-- pv_equiv track=rewrite | github.com/sproutsai-engg/coding_question_generator | json_files/python_codes/Q_1310.py | water_plants
-- ===== SOURCE A (Python) =====
-- def water_plants(plants, capacity):
--     steps = 0
--     water_left = 0
--
--     for i, plant in enumerate(plants):
--         if water_left < plant:
--             steps += 2 * i + 1  # Refill the watering can
--             water_left = capacity
--         water_left -= plant
--         steps += 1  # Move to the next plant
--
--     return steps
-- ===== SOURCE B (Python) =====
-- def water_plants(plants, capacity):
--     # Prefix sums of water demanded so far.
--     prefix = [0]
--     total = 0
--     for p in plants:
--         total += p
--         prefix.append(total)
--     # threshold = prefix-sum level at which the can runs dry; refill at i
--     # iff prefix[i+1] exceeds it, then it becomes prefix[i] + capacity.
--     steps = len(plants)
--     threshold = 0
--     for i, (before, after) in enumerate(zip(prefix, prefix[1:])):
--         if after > threshold:
--             steps += 2 * i + 1
--             threshold = before + capacity
--     return steps
-- ===== Notes on version B (the rewrite author's own statement) =====
-- stated objective: alternative
-- what changed: B drops A's water_left simulation entirely: it computes prefix sums of demand once, then decides each refill by comparing the prefix sum against a running threshold (prefix[i]+capacity after a refill), summing 2*i+1 for refill points after counting one step per plant.
import Mathlib
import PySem

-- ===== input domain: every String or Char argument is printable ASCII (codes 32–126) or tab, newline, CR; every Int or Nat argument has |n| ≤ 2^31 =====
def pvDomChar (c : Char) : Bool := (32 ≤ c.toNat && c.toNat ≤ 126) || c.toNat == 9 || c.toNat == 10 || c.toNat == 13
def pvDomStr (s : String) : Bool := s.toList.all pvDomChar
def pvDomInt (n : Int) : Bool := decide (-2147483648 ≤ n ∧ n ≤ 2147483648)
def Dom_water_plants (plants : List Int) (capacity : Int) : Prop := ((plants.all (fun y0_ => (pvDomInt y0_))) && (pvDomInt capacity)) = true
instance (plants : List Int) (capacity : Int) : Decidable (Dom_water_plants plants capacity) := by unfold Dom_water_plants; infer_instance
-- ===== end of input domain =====

-- B replaces A's water_left simulation by prefix sums with a refill threshold (objective: alternative algorithm, same cost).

-- ===== PORT A =====
def water_plants (plants : List Int) (capacity : Int) : Int :=
  let st := (PySem.List.enumerate plants).foldl
    (fun (s : Int × Int) (p : Int × Int) =>
      let s1 := if s.2 < p.2 then (s.1 + (2 * p.1 + 1), capacity) else s
      (s1.1 + 1, s1.2 - p.2)) (0, 0)
  st.1

-- ===== PORT B =====
def water_plants_alt (plants : List Int) (capacity : Int) : Int :=
  -- prefix sums of demand (the port keeps Source B's (prefix, total) pair)
  let pt := plants.foldl (fun (s : List Int × Int) (p : Int) => (s.1 ++ [s.2 + p], s.2 + p)) ([0], 0)
  let pre := pt.1
  -- enumerate(zip(prefix, prefix[1:])); state = (steps, threshold)
  let st := (PySem.List.enumerate (pre.zip (PySem.List.slice pre (some 1) none))).foldl
    (fun (s : Int × Int) (q : Int × (Int × Int)) =>
      if q.2.2 > s.2 then (s.1 + (2 * q.1 + 1), q.2.1 + capacity) else s)
    ((plants.length : Int), 0)
  st.1

-- ===== PRECONDITION & SPEC =====
def Spec_water_plants (plants : List Int) (capacity : Int) (out : Int) : Prop := out = water_plants_alt plants capacity
instance (plants : List Int) (capacity : Int) (out : Int) : Decidable (Spec_water_plants plants capacity out) := by unfold Spec_water_plants; infer_instance

-- ===== CLAIM (what is proved, stated in full; the proofs are below) =====
def Claim_equal_water_plants : Prop := ∀ (plants : List Int) (capacity : Int), Dom_water_plants plants capacity → Spec_water_plants plants capacity (water_plants plants capacity)

-- ===== LEMMAS AND PROOFS =====

def pvFoldA (capacity : Int) (l : List (Int × Int)) (s : Int × Int) : Int × Int :=
  l.foldl (fun (s : Int × Int) (p : Int × Int) =>
    let s1 := if s.2 < p.2 then (s.1 + (2 * p.1 + 1), capacity) else s
    (s1.1 + 1, s1.2 - p.2)) s

def pvFoldB (capacity : Int) (l : List (Int × (Int × Int))) (s : Int × Int) : Int × Int :=
  l.foldl (fun (s : Int × Int) (q : Int × (Int × Int)) =>
    if q.2.2 > s.2 then (s.1 + (2 * q.1 + 1), q.2.1 + capacity) else s) s

-- the running prefix sums (tail of Source B's prefix list)
def pvScan (b : Int) : List Int → List Int
  | [] => []
  | p :: ps => (b + p) :: pvScan (b + p) ps

-- consecutive pairs of the prefix list starting at b
def pvPairs (b : Int) : List Int → List (Int × Int)
  | [] => []
  | p :: ps => (b, b + p) :: pvPairs (b + p) ps

theorem pvPrefix_build (l : List Int) (acc : List Int) (b : Int) :
    l.foldl (fun (s : List Int × Int) (p : Int) => (s.1 ++ [s.2 + p], s.2 + p)) (acc, b)
      = (acc ++ pvScan b l, b + l.sum) := by
  induction l generalizing acc b with
  | nil => simp [pvScan]
  | cons p ps ih => simp [pvScan, ih]; ring

theorem pvZip_pairs (b : Int) (l : List Int) :
    (b :: pvScan b l).zip (pvScan b l) = pvPairs b l := by
  induction l generalizing b with
  | nil => simp [pvScan, pvPairs]
  | cons p ps ih => simp [pvScan, pvPairs, ih]

theorem pvMain (capacity : Int) (l : List Int) (i0 steps thr b : Int) :
    (pvFoldA capacity (PySem.List.enumerate l i0) (steps, thr - b)).1
      = (pvFoldB capacity (PySem.List.enumerate (pvPairs b l) i0) (steps + l.length, thr)).1 := by
  induction l generalizing i0 steps thr b with
  | nil => simp [pvFoldA, pvFoldB, pvPairs, PySem.List.enumerate_nil]
  | cons p ps ih =>
    rw [pvPairs, PySem.List.enumerate_cons, PySem.List.enumerate_cons]
    simp only [pvFoldA, pvFoldB, List.foldl_cons]
    by_cases h : thr - b < p
    · have h' : b + p > thr := by omega
      simp only [h, h', ite_true]
      have := ih (i0 + 1) (steps + (2 * i0 + 1) + 1) (b + capacity) (b + p)
      have e1 : capacity - p = b + capacity - (b + p) := by ring
      rw [e1]
      simpa [pvFoldA, pvFoldB, add_comm, add_left_comm, add_assoc] using this
    · have h' : ¬ (b + p > thr) := by omega
      simp only [h, h', ite_false]
      have := ih (i0 + 1) (steps + 1) thr (b + p)
      have e1 : thr - b - p = thr - (b + p) := by ring
      rw [e1]
      simpa [pvFoldA, pvFoldB, add_comm, add_left_comm, add_assoc] using this

-- ===== VERDICT (by name: the statement is the Claim_ definition above) =====
theorem water_plants_spec : Claim_equal_water_plants := by
  intro plants capacity _
  show water_plants plants capacity = water_plants_alt plants capacity
  simp only [water_plants, water_plants_alt]
  rw [pvPrefix_build plants [0] 0]
  have hzip : (([0] ++ pvScan 0 plants).zip
      (PySem.List.slice ([0] ++ pvScan 0 plants) (some 1) none)) = pvPairs 0 plants := by
    rw [PySem.List.slice_from_one]
    simpa using pvZip_pairs 0 plants
  rw [hzip]
  have := pvMain capacity plants 0 0 0 0
  simpa [pvFoldA, pvFoldB] using this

__WHAT YOU NEED TO DO__:
Set down, unchanged, only those lines above that fall between the line with "instance (plants : List Int) (capacity : Int) (out" and the line with "-- ===== LEMMAS", the two end lines included.

__OUTPUT OF THE EXERCISE__:
instance (plants : List Int) (capacity : Int) (out : Int) : Decidable (Spec_water_plants plants capacity out) := by unfold Spec_water_plants; infer_instance

-- ===== CLAIM (what is proved, stated in full; the proofs are below) =====
def Claim_equal_water_plants : Prop := ∀ (plants : List Int) (capacity : Int), Dom_water_plants plants capacity → Spec_water_plants plants capacity (water_plants plants capacity)

-- ===== LEMMAS AND PROOFS =====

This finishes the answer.